**Exercise brief**
From the entries below, output the line with "def pvDomStr (s" and each following line up to and including the line with "(PySem.List.pyRange 0 1024", exactly as written.

________________

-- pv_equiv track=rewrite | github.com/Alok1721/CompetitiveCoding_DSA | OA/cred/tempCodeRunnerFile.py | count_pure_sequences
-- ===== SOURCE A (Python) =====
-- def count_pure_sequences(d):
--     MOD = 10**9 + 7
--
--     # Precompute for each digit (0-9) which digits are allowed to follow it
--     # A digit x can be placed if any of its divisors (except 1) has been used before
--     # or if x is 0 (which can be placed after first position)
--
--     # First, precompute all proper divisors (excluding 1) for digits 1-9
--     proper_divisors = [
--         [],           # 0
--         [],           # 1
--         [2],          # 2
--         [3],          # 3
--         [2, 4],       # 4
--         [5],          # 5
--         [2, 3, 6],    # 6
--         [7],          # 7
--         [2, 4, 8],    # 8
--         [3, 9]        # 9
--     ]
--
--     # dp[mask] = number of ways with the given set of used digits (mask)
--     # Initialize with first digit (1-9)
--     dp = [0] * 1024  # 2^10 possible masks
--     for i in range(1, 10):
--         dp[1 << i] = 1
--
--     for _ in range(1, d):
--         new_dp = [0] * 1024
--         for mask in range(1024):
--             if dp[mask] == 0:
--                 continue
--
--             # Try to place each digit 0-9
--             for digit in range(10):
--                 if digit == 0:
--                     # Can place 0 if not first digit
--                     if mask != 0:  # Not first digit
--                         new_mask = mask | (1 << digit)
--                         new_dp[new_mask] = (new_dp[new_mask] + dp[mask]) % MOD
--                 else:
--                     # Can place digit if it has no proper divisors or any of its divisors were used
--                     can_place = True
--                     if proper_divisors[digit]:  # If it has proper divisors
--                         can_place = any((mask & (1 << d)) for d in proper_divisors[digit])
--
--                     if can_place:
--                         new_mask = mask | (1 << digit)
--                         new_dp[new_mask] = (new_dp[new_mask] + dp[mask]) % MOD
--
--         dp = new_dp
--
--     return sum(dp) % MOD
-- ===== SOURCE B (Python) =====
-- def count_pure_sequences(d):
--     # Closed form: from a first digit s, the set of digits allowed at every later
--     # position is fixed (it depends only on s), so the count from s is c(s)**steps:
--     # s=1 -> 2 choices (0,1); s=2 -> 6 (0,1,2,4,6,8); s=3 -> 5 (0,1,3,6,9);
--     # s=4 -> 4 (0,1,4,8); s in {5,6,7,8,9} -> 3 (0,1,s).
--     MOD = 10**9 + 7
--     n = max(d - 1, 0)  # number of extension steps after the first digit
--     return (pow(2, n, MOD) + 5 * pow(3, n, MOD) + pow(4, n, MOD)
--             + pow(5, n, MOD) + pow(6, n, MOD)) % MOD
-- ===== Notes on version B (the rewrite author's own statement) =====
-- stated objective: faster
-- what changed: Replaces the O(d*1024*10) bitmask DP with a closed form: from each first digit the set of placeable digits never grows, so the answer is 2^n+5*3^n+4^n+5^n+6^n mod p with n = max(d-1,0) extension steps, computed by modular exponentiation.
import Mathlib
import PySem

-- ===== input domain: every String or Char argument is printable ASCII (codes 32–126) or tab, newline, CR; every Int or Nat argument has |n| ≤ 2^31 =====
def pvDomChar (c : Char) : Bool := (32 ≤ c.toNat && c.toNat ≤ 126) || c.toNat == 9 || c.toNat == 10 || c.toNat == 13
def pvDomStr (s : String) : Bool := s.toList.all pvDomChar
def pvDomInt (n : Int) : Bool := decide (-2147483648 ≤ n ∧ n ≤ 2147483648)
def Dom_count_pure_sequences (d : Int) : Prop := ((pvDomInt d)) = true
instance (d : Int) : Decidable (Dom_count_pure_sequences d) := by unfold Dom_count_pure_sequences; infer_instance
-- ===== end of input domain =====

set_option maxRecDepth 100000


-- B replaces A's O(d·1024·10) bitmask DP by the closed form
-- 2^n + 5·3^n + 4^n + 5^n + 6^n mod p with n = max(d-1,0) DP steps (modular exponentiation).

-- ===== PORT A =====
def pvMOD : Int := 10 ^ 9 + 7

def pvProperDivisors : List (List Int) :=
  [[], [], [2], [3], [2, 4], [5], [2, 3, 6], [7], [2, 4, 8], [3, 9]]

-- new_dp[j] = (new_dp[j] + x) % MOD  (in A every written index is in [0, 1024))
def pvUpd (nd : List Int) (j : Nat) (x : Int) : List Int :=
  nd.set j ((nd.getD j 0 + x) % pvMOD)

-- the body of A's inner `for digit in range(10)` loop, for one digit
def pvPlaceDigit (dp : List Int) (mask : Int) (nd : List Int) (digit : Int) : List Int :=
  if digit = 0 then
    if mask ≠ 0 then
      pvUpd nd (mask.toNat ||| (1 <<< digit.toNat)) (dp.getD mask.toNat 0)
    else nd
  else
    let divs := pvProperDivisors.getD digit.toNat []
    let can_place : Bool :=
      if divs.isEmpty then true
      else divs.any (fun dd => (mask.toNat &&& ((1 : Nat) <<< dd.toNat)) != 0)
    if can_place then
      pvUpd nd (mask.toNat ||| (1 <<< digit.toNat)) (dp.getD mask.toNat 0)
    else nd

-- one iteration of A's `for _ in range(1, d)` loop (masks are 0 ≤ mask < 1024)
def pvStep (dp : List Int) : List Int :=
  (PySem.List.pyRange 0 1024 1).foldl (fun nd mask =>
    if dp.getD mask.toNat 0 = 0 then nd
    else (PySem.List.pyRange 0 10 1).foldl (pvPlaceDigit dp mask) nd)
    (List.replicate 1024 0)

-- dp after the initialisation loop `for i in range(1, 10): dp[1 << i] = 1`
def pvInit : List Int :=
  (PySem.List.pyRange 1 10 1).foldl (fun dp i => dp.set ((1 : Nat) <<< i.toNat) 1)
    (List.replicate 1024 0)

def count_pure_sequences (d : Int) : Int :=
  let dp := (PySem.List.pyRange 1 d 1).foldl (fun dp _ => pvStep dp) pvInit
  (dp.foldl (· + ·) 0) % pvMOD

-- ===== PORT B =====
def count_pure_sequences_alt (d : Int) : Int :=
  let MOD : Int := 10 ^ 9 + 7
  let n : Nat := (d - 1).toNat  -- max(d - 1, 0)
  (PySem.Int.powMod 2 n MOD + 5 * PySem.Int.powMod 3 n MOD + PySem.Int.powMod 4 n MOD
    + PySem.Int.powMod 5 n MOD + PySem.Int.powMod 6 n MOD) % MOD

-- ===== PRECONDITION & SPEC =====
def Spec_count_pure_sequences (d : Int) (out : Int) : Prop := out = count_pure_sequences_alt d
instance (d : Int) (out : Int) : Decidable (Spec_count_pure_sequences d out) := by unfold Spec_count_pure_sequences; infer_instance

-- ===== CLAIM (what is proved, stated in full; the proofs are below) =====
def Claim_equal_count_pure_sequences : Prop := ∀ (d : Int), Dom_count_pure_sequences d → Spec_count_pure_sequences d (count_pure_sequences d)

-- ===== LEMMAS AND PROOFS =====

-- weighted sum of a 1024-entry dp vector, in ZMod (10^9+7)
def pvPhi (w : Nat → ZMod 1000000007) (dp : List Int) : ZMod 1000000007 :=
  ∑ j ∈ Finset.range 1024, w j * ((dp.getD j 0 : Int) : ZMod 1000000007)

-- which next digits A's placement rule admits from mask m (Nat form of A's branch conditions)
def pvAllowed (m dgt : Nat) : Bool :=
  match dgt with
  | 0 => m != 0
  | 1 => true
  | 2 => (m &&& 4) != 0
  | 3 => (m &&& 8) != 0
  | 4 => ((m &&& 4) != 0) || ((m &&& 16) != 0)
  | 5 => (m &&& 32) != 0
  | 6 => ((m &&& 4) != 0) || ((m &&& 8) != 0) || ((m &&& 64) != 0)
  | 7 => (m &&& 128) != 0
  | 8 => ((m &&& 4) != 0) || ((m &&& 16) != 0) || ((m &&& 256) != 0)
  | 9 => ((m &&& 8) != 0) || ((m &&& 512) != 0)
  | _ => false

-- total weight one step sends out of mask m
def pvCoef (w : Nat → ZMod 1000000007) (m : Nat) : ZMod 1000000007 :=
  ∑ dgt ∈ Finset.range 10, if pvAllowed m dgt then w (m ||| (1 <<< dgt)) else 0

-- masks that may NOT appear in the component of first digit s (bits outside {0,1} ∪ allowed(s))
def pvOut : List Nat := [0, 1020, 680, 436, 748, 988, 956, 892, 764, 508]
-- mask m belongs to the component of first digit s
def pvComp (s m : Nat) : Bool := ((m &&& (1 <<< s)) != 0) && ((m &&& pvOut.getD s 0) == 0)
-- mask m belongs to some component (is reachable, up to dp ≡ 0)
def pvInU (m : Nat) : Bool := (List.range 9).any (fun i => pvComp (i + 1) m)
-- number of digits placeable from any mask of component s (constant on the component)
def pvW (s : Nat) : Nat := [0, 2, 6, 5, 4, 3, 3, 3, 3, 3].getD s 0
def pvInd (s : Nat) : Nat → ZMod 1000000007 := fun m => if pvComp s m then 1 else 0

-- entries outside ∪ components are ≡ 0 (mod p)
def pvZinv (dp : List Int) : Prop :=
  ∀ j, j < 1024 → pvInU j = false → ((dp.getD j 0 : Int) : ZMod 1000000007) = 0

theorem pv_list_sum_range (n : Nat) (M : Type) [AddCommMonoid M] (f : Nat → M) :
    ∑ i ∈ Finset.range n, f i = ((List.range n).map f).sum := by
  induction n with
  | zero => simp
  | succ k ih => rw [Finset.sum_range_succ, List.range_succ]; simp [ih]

________________

**Answer box**
def pvDomStr (s : String) : Bool := s.toList.all pvDomChar
def pvDomInt (n : Int) : Bool := decide (-2147483648 ≤ n ∧ n ≤ 2147483648)
def Dom_count_pure_sequences (d : Int) : Prop := ((pvDomInt d)) = true
instance (d : Int) : Decidable (Dom_count_pure_sequences d) := by unfold Dom_count_pure_sequences; infer_instance
-- ===== end of input domain =====

set_option maxRecDepth 100000


-- B replaces A's O(d·1024·10) bitmask DP by the closed form
-- 2^n + 5·3^n + 4^n + 5^n + 6^n mod p with n = max(d-1,0) DP steps (modular exponentiation).

-- ===== PORT A =====
def pvMOD : Int := 10 ^ 9 + 7

def pvProperDivisors : List (List Int) :=
  [[], [], [2], [3], [2, 4], [5], [2, 3, 6], [7], [2, 4, 8], [3, 9]]

-- new_dp[j] = (new_dp[j] + x) % MOD  (in A every written index is in [0, 1024))
def pvUpd (nd : List Int) (j : Nat) (x : Int) : List Int :=
  nd.set j ((nd.getD j 0 + x) % pvMOD)

-- the body of A's inner `for digit in range(10)` loop, for one digit
def pvPlaceDigit (dp : List Int) (mask : Int) (nd : List Int) (digit : Int) : List Int :=
  if digit = 0 then
    if mask ≠ 0 then
      pvUpd nd (mask.toNat ||| (1 <<< digit.toNat)) (dp.getD mask.toNat 0)
    else nd
  else
    let divs := pvProperDivisors.getD digit.toNat []
    let can_place : Bool :=
      if divs.isEmpty then true
      else divs.any (fun dd => (mask.toNat &&& ((1 : Nat) <<< dd.toNat)) != 0)
    if can_place then
      pvUpd nd (mask.toNat ||| (1 <<< digit.toNat)) (dp.getD mask.toNat 0)
    else nd

-- one iteration of A's `for _ in range(1, d)` loop (masks are 0 ≤ mask < 1024)
def pvStep (dp : List Int) : List Int :=
  (PySem.List.pyRange 0 1024 1).foldl (fun nd mask =>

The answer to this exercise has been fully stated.